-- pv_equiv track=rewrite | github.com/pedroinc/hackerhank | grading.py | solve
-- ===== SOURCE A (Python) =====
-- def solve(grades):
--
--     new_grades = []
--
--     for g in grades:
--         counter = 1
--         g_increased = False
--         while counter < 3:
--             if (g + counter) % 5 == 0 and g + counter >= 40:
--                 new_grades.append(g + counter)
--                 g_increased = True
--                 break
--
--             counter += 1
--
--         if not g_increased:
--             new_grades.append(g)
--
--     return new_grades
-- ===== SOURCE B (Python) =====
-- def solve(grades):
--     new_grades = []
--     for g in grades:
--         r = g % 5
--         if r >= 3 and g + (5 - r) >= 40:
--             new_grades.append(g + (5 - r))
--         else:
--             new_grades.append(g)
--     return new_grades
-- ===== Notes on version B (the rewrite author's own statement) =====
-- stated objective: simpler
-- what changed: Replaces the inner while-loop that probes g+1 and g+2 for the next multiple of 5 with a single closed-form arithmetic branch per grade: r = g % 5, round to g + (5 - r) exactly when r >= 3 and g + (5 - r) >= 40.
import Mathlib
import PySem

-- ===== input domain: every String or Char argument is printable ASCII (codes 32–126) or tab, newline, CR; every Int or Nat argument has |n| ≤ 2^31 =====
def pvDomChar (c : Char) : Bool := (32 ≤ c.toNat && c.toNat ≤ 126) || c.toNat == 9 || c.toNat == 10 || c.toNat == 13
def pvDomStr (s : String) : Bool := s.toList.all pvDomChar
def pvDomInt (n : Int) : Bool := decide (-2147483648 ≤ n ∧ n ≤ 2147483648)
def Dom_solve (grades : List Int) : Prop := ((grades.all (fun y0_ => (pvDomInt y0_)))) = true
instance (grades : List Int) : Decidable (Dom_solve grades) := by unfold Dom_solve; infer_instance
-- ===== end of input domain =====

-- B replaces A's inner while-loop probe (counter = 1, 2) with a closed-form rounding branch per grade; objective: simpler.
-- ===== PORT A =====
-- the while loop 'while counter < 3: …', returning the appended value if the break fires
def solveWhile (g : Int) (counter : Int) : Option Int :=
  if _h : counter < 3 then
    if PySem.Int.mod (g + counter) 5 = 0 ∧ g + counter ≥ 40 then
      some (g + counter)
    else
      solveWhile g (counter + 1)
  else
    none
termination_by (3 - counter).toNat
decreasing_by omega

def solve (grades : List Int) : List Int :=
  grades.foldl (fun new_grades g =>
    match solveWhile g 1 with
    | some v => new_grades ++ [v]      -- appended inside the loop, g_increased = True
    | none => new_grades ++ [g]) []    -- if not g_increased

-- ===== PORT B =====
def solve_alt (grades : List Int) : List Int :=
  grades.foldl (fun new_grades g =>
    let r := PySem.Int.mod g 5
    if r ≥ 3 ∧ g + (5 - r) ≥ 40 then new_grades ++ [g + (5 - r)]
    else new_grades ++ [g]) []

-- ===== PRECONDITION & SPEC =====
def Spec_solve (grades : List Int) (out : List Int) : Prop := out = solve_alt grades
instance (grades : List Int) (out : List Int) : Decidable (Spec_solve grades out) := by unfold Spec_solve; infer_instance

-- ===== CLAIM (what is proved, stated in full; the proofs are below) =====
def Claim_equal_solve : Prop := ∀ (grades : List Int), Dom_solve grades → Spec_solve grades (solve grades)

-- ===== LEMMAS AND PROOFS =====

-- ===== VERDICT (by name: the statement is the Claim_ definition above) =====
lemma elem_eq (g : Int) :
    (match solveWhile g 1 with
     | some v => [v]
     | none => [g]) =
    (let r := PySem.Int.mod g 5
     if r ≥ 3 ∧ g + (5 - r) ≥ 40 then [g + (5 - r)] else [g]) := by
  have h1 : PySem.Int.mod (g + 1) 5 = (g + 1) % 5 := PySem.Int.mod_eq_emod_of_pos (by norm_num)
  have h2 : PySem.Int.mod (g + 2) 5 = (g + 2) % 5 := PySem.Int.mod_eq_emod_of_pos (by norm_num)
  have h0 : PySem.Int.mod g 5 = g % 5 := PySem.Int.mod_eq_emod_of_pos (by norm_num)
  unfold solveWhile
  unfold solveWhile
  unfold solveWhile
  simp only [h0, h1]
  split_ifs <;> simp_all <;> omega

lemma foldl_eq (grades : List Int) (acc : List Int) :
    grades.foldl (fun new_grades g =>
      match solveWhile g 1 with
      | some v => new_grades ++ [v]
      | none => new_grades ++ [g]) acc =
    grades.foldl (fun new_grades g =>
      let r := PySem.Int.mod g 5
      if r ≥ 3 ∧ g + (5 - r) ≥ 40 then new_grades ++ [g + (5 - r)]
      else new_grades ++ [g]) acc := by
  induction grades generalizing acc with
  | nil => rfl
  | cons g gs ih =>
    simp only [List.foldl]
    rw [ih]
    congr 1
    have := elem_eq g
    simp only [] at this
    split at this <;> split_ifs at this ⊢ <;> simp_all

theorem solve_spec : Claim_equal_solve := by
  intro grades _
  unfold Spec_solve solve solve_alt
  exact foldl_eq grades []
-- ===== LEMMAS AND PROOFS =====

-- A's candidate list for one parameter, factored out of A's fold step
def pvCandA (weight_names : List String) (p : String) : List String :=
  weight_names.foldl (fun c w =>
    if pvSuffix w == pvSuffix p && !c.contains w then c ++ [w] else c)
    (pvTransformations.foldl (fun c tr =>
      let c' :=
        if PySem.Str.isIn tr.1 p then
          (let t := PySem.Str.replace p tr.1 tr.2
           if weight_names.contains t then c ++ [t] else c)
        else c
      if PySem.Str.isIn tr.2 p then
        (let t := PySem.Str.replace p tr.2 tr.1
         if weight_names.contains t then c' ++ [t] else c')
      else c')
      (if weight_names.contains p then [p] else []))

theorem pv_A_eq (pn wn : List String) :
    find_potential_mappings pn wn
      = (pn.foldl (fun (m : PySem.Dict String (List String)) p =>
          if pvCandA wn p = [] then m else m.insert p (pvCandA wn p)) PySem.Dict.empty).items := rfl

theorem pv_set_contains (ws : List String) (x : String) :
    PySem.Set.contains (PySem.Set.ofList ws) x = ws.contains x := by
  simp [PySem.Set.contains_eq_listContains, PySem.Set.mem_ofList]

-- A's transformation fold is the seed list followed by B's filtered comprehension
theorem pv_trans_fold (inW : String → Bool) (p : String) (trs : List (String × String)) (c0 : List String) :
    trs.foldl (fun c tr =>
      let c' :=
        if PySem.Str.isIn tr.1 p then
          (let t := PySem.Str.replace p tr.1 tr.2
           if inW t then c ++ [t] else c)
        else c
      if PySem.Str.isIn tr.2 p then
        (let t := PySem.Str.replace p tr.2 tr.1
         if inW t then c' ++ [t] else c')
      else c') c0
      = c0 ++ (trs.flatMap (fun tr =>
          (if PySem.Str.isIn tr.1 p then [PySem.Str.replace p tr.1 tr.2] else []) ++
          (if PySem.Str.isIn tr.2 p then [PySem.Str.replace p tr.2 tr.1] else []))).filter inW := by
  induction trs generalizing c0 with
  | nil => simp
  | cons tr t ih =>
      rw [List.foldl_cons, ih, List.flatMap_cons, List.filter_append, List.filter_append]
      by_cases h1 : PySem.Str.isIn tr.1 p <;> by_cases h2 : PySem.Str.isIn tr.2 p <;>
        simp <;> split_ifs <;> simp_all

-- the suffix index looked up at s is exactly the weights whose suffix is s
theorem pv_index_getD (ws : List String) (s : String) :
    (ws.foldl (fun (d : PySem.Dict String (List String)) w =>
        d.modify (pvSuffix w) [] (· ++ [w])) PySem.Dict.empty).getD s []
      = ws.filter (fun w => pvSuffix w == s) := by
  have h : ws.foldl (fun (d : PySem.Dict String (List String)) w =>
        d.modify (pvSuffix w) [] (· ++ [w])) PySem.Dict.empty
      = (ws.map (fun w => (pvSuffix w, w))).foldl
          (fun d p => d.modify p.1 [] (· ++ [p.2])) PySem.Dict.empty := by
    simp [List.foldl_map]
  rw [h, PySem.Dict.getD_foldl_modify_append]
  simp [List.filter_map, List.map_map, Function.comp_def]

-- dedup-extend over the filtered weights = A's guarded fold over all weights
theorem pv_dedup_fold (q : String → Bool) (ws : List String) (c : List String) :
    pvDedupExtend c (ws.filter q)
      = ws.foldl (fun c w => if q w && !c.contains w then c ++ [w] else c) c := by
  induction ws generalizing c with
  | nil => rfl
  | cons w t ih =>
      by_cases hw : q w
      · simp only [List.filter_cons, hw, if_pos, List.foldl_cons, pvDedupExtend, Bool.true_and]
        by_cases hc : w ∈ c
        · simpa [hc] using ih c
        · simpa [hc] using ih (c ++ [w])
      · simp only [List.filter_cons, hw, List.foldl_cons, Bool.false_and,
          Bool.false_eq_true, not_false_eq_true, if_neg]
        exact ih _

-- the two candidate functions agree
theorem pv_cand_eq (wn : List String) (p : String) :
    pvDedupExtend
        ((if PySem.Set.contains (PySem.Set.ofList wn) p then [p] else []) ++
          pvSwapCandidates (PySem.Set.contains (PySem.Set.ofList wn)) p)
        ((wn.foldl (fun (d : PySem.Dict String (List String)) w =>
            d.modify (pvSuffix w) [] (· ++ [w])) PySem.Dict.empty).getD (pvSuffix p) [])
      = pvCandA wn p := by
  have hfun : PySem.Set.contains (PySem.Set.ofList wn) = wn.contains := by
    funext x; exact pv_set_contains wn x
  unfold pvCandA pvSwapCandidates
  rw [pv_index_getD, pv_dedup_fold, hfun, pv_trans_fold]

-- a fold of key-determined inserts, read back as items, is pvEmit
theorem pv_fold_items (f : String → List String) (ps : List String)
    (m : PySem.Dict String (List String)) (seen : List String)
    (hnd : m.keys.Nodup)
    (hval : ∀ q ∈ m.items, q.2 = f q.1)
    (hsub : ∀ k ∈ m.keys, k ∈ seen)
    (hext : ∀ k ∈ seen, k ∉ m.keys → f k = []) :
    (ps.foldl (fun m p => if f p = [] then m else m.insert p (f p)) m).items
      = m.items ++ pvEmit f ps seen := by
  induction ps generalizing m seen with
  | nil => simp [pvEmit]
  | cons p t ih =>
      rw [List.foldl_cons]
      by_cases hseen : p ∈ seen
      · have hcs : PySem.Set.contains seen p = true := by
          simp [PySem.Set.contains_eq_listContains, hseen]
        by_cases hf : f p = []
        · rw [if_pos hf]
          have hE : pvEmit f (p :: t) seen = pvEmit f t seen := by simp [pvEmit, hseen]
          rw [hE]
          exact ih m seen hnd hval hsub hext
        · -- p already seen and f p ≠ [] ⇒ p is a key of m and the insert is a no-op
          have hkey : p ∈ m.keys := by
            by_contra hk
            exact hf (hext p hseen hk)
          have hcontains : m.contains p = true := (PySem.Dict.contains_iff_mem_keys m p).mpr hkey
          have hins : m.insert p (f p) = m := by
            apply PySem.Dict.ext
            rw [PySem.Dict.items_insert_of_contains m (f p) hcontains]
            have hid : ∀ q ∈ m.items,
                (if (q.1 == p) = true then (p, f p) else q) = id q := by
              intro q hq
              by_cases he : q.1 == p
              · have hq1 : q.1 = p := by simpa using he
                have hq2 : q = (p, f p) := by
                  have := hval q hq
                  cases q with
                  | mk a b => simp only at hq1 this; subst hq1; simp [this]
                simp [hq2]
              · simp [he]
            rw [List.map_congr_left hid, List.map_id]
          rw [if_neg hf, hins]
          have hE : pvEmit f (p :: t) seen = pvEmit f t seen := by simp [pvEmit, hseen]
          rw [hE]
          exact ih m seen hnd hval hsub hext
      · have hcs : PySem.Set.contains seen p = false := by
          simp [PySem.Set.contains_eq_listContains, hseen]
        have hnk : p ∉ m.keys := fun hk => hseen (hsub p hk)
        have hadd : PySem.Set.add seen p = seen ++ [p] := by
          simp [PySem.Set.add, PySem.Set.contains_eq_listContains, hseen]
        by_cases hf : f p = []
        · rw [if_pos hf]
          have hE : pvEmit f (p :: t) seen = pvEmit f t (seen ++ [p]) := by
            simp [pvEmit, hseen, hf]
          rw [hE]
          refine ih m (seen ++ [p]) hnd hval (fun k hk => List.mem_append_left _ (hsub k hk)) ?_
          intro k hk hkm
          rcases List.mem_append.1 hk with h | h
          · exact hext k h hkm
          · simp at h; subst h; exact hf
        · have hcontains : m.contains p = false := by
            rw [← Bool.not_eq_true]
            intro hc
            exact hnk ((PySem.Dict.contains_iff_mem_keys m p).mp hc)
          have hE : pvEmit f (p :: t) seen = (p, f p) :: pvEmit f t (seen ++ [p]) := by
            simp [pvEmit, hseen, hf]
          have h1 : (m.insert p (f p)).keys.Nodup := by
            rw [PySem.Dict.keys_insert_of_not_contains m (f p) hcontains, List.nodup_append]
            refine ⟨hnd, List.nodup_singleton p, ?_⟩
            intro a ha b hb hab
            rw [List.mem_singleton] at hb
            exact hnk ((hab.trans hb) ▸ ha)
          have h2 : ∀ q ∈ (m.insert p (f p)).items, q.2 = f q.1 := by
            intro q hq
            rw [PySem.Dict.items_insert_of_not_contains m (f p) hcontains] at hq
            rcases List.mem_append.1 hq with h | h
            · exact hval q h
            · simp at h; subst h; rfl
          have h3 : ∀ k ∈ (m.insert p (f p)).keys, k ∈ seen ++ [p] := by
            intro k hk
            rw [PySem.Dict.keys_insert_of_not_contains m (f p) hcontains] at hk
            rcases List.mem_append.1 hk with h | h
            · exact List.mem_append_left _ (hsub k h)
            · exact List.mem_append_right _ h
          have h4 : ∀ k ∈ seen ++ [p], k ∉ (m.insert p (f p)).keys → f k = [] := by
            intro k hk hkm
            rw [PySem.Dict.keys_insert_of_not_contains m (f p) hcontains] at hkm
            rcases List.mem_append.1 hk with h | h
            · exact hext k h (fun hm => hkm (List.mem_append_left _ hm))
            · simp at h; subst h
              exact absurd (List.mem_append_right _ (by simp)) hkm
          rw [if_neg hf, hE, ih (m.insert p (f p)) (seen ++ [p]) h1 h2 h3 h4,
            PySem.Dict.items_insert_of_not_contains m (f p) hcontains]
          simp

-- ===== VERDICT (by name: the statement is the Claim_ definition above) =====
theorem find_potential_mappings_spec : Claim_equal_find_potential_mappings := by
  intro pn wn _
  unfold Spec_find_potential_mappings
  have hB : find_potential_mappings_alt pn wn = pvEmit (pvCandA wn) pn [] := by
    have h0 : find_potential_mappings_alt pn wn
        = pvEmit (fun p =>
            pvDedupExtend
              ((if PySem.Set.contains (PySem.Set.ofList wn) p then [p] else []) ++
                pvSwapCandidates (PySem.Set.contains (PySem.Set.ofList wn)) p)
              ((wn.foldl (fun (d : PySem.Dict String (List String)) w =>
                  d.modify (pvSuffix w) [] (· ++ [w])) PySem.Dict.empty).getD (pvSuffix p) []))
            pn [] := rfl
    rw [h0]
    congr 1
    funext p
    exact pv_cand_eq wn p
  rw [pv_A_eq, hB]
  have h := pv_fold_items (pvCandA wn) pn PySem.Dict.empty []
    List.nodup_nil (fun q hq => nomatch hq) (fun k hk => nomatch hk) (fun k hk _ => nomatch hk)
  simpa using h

■ ■ ■ ■ ■ ■ ■

### EXERCISE DIRECTIONS
Copy out the range of lines above starting at the line with "none => new_grades ++ [g]) acc" and ending at the line with "simp [PySem.Set.contains_eq_listContains, PySem.Set.mem_ofList]", exactly and including both.

### RESPONSE AREA
      | none => new_grades ++ [g]) acc =
    grades.foldl (fun new_grades g =>
      let r := PySem.Int.mod g 5
      if r ≥ 3 ∧ g + (5 - r) ≥ 40 then new_grades ++ [g + (5 - r)]
      else new_grades ++ [g]) acc := by
  induction grades generalizing acc with
  | nil => rfl
  | cons g gs ih =>
    simp only [List.foldl]
    rw [ih]
    congr 1
    have := elem_eq g
    simp only [] at this
    split at this <;> split_ifs at this ⊢ <;> simp_all

theorem solve_spec : Claim_equal_solve := by
  intro grades _
  unfold Spec_solve solve solve_alt
  exact foldl_eq grades []
-- ===== LEMMAS AND PROOFS =====

-- A's candidate list for one parameter, factored out of A's fold step
def pvCandA (weight_names : List String) (p : String) : List String :=
  weight_names.foldl (fun c w =>
    if pvSuffix w == pvSuffix p && !c.contains w then c ++ [w] else c)
    (pvTransformations.foldl (fun c tr =>
      let c' :=
        if PySem.Str.isIn tr.1 p then
          (let t := PySem.Str.replace p tr.1 tr.2
           if weight_names.contains t then c ++ [t] else c)
        else c
      if PySem.Str.isIn tr.2 p then
        (let t := PySem.Str.replace p tr.2 tr.1
         if weight_names.contains t then c' ++ [t] else c')
      else c')
      (if weight_names.contains p then [p] else []))

theorem pv_A_eq (pn wn : List String) :
    find_potential_mappings pn wn
      = (pn.foldl (fun (m : PySem.Dict String (List String)) p =>
          if pvCandA wn p = [] then m else m.insert p (pvCandA wn p)) PySem.Dict.empty).items := rfl

theorem pv_set_contains (ws : List String) (x : String) :
    PySem.Set.contains (PySem.Set.ofList ws) x = ws.contains x := by
  simp [PySem.Set.contains_eq_listContains, PySem.Set.mem_ofList]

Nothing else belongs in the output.